=== Begin Enclosure ===

-- pv_equiv track=rewrite | github.com/Hemant-Jain-Author/Problem-Solving-in-Data-Structures-Algorithms-using-Python | IntroductoryChapters/IJArray.py | ArrayIndexMaxDiff
-- ===== SOURCE A (Python) =====
-- def ArrayIndexMaxDiff(arr):
--     size = len(arr)
--     maxDiff = -1
--     for i in range(size):
--         j = size - 1
--         while(j > i):
--             if arr[j] > arr[i] :
--                 maxDiff = max(maxDiff, j-i)
--                 break
--             j -= 1
--     return maxDiff
-- ===== SOURCE B (Python) =====
-- def ArrayIndexMaxDiff(arr):
--     n = len(arr)
--     # suffix maxima: suf[j] = max(arr[j:])
--     suf = [0] * n
--     m = None
--     for j in range(n - 1, -1, -1):
--         if m is None or arr[j] > m:
--             m = arr[j]
--         suf[j] = m
--     # two-pointer scan
--     ans = -1
--     i = j = 0
--     while i < n and j < n:
--         if suf[j] > arr[i]:
--             ans = max(ans, j - i)
--             j += 1
--         else:
--             i += 1
--     return ans
-- ===== Notes on version B (the rewrite author's own statement) =====
-- stated objective: faster
-- what changed: Replaces the per-index backward inner scan (O(n^2)) by a suffix-maximum array plus a single two-pointer sweep (O(n)).
import Mathlib
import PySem

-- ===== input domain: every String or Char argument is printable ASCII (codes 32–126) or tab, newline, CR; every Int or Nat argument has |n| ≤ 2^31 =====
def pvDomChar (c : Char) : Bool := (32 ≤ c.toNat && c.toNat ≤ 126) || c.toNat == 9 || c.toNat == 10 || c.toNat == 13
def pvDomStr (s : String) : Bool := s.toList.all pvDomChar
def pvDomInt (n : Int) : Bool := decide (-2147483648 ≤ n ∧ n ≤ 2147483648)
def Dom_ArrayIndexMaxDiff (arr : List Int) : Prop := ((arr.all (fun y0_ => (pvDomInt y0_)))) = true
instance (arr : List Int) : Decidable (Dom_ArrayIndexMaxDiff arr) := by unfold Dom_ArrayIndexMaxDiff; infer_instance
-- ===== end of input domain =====

-- B replaces A's per-index backward inner scan by a suffix-maximum array and one two-pointer sweep (asymptotically faster).

-- ===== PORT A =====
-- inner 'while j > i: if arr[j] > arr[i]: maxDiff = max(maxDiff, j-i); break; j -= 1'
def pvInnerA (arr : List Int) (i : Nat) (j : Nat) (maxDiff : Int) : Int :=
  if j > i then
    if arr.getD i 0 < arr.getD j 0 then max maxDiff ((j : Int) - (i : Int))
    else pvInnerA arr i (j - 1) maxDiff
  else maxDiff
termination_by j
decreasing_by omega

def ArrayIndexMaxDiff (arr : List Int) : Int :=
  (List.range arr.length).foldl (fun maxDiff i => pvInnerA arr i (arr.length - 1) maxDiff) (-1)

-- ===== PORT B =====
-- backward pass building the suffix-maximum list: (pvSuf l)[j] = max l[j:]
def pvSuf : List Int → List Int
  | [] => []
  | x :: xs =>
    match pvSuf xs with
    | [] => [x]
    | m :: rest => max x m :: m :: rest

-- 'while i < n and j < n: if suf[j] > arr[i]: ans = max(ans, j-i); j += 1 else: i += 1'
def pvScan (arr suf : List Int) (n i j : Nat) (ans : Int) : Int :=
  if i < n ∧ j < n then
    if arr.getD i 0 < suf.getD j 0 then pvScan arr suf n i (j + 1) (max ans ((j : Int) - (i : Int)))
    else pvScan arr suf n (i + 1) j ans
  else ans
termination_by (n - i) + (n - j)
decreasing_by all_goals omega

def ArrayIndexMaxDiff_alt (arr : List Int) : Int :=
  pvScan arr (pvSuf arr) arr.length 0 0 (-1)

-- ===== PRECONDITION & SPEC =====
def Spec_ArrayIndexMaxDiff (arr : List Int) (out : Int) : Prop := out = ArrayIndexMaxDiff_alt arr
instance (arr : List Int) (out : Int) : Decidable (Spec_ArrayIndexMaxDiff arr out) := by unfold Spec_ArrayIndexMaxDiff; infer_instance

-- ===== CLAIM (what is proved, stated in full; the proofs are below) =====
def Claim_equal_ArrayIndexMaxDiff : Prop := ∀ (arr : List Int), Dom_ArrayIndexMaxDiff arr → Spec_ArrayIndexMaxDiff arr (ArrayIndexMaxDiff arr)

-- ===== LEMMAS AND PROOFS =====

-- a valid pair: indices p < q with arr[p] < arr[q]
def pvValid (arr : List Int) (p q : Nat) : Prop :=
  p < q ∧ q < arr.length ∧ arr.getD p 0 < arr.getD q 0

-- ---- suffix-max lemmas ----
theorem pvSuf_length (l : List Int) : (pvSuf l).length = l.length := by
  induction l with
  | nil => rfl
  | cons x xs ih =>
    unfold pvSuf
    cases h : pvSuf xs with
    | nil => simp_all
    | cons m rest => simp_all

theorem pvSuf_ge (l : List Int) : ∀ j k, j ≤ k → k < l.length →
    l.getD k 0 ≤ (pvSuf l).getD j 0 := by
  induction l with
  | nil => intro j k _ h; simp at h
  | cons x xs ih =>
    intro j k hjk hk
    unfold pvSuf
    cases h : pvSuf xs with
    | nil =>
      have hxs : xs = [] := by
        have := pvSuf_length xs; rw [h] at this; exact List.eq_nil_of_length_eq_zero this.symm
      subst hxs
      have hk0 : k = 0 := by simp at hk; omega
      have hj0 : j = 0 := by omega
      subst hk0; subst hj0; simp
    | cons m rest =>
      cases j with
      | zero =>
        cases k with
        | zero => simp
        | succ k' =>
          have h1 : xs.getD k' 0 ≤ (pvSuf xs).getD 0 0 := ih 0 k' (Nat.zero_le _) (by simpa using hk)
          rw [h] at h1
          simp only [List.getD_cons_zero] at h1
          simp only [List.getD_cons_succ, List.getD_cons_zero]
          exact le_trans h1 (le_max_right _ _)
      | succ j' =>
        cases k with
        | zero => omega
        | succ k' =>
          have h1 : xs.getD k' 0 ≤ (pvSuf xs).getD j' 0 := ih j' k' (by omega) (by simpa using hk)
          rw [h] at h1
          simpa using h1

theorem pvSuf_attained (l : List Int) : ∀ j, j < l.length →
    ∃ k, j ≤ k ∧ k < l.length ∧ (pvSuf l).getD j 0 = l.getD k 0 := by
  induction l with
  | nil => intro j h; simp at h
  | cons x xs ih =>
    intro j hj
    unfold pvSuf
    cases h : pvSuf xs with
    | nil =>
      have : xs = [] := by
        have := pvSuf_length xs; rw [h] at this; exact List.eq_nil_of_length_eq_zero this.symm
      subst this
      exact ⟨0, by simp_all⟩
    | cons m rest =>
      have hxs : 0 < xs.length := by
        have := pvSuf_length xs; rw [h] at this; simp at this; omega
      cases j with
      | zero =>
        rcases ih 0 hxs with ⟨k, _, hk2, hk3⟩
        rw [h] at hk3
        simp at hk3
        by_cases hxm : m ≤ x
        · exact ⟨0, by simp [max_eq_left hxm]⟩
        · refine ⟨k + 1, by omega, by simpa using hk2, ?_⟩
          simp only [List.getD_cons_zero, List.getD_cons_succ]
          rw [max_eq_right (by omega : x ≤ m)]
          exact hk3
      | succ j' =>
        rcases ih j' (by simpa using hj) with ⟨k, hk1, hk2, hk3⟩
        rw [h] at hk3
        exact ⟨k + 1, by omega, by simpa using hk2, by simpa using hk3⟩

-- ---- two-pointer scan: invariant-based characterisation ----
theorem pvScan_correct (arr : List Int) : ∀ (fuel i j : Nat) (ans : Int),
    (arr.length - i) + (arr.length - j) ≤ fuel →
    (∀ p q, pvValid arr p q → (p < i → q < j) ∧ (q < j → (q : Int) - (p : Int) ≤ ans)) →
    (-1 ≤ ans) →
    (ans = -1 ∨ ∃ p q, pvValid arr p q ∧ ans ≤ (q : Int) - (p : Int)) →
    (∀ p q, pvValid arr p q → (q : Int) - (p : Int) ≤ pvScan arr (pvSuf arr) arr.length i j ans) ∧
    (-1 ≤ pvScan arr (pvSuf arr) arr.length i j ans) ∧
    (pvScan arr (pvSuf arr) arr.length i j ans = -1 ∨
      ∃ p q, pvValid arr p q ∧ pvScan arr (pvSuf arr) arr.length i j ans ≤ (q : Int) - (p : Int)) := by
  intro fuel
  induction fuel with
  | zero =>
    intro i j ans hfuel hI hb hopt
    rw [pvScan]
    have hcond : ¬ (i < arr.length ∧ j < arr.length) := by omega
    rw [if_neg hcond]
    refine ⟨?_, hb, hopt⟩
    intro p q hpq
    have h0 := hI p q hpq
    obtain ⟨h1, h2, _⟩ := hpq
    have hni : arr.length ≤ i := by clear h0 hI hb hopt; omega
    exact h0.2 (h0.1 (by clear h0 hI hb hopt hfuel; omega))
  | succ f ih =>
    intro i j ans hfuel hI hb hopt
    rw [pvScan]
    by_cases hcond : i < arr.length ∧ j < arr.length
    · rw [if_pos hcond]
      by_cases hlt : arr.getD i 0 < (pvSuf arr).getD j 0
      · rw [if_pos hlt]
        apply ih
        · omega
        · -- invariant preserved, condition true branch
          intro p q hpq
          have h0 := hI p q hpq
          constructor
          · intro hp; exact Nat.lt_succ_of_lt (h0.1 hp)
          · intro hq
            by_cases hqj : q < j
            · exact le_trans (h0.2 hqj) (le_max_left _ _)
            · have hqeq : q = j := by omega
              subst hqeq
              have hip : i ≤ p := by
                by_contra hc
                exact absurd (h0.1 (by omega)) (by omega)
              have : (q : Int) - (p : Int) ≤ (q : Int) - (i : Int) := by
                have : (i : Int) ≤ (p : Int) := by exact_mod_cast hip
                omega
              exact le_trans this (le_max_right _ _)
        · exact le_trans hb (le_max_left _ _)
        · -- optimality preserved
          by_cases hle : (j : Int) - (i : Int) ≤ ans
          · rw [max_eq_left hle]; exact hopt
          · have hmax : max ans ((j : Int) - (i : Int)) = (j : Int) - (i : Int) := max_eq_right (by omega)
            rw [hmax]
            have hij : i ≤ j := by
              by_contra hc
              have : (j : Int) - (i : Int) < 0 := by
                have : (j : Int) < (i : Int) := by exact_mod_cast Nat.lt_of_not_le (by omega)
                omega
              omega
            rcases pvSuf_attained arr j hcond.2 with ⟨k, hk1, hk2, hk3⟩
            have harrk : arr.getD i 0 < arr.getD k 0 := by rw [hk3] at hlt; exact hlt
            have hik : i < k := by
              rcases Nat.lt_or_ge i k with h | h
              · exact h
              · have hki : k ≤ i := h
                have : k = i ∨ k < i := by omega
                rcases this with h | h
                · subst h; omega
                · omega
            right
            exact ⟨i, k, ⟨hik, hk2, harrk⟩, by
              have : (j : Int) ≤ (k : Int) := by exact_mod_cast hk1
              omega⟩
      · rw [if_neg hlt]
        apply ih
        · omega
        · intro p q hpq
          have h0 := hI p q hpq
          constructor
          · intro hp
            by_cases hpi : p < i
            · exact h0.1 hpi
            · have hpeq : p = i := by omega
              subst hpeq
              by_contra hc
              have hjq : j ≤ q := by omega
              have := pvSuf_ge arr j q hjq hpq.2.1
              have := hpq.2.2
              omega
          · exact h0.2
        · exact hb
        · exact hopt
    · rw [if_neg hcond]
      refine ⟨?_, hb, hopt⟩
      intro p q hpq
      have h0 := hI p q hpq
      obtain ⟨h1, h2, _⟩ := hpq
      have hor : arr.length ≤ i ∨ arr.length ≤ j := by omega
      rcases hor with h | h
      · exact h0.2 (h0.1 (by omega))
      · exact h0.2 (by omega)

=== End Enclosure ===

Answer with a number only: how many lines above have the word "refine"?

• [Result of the task] 3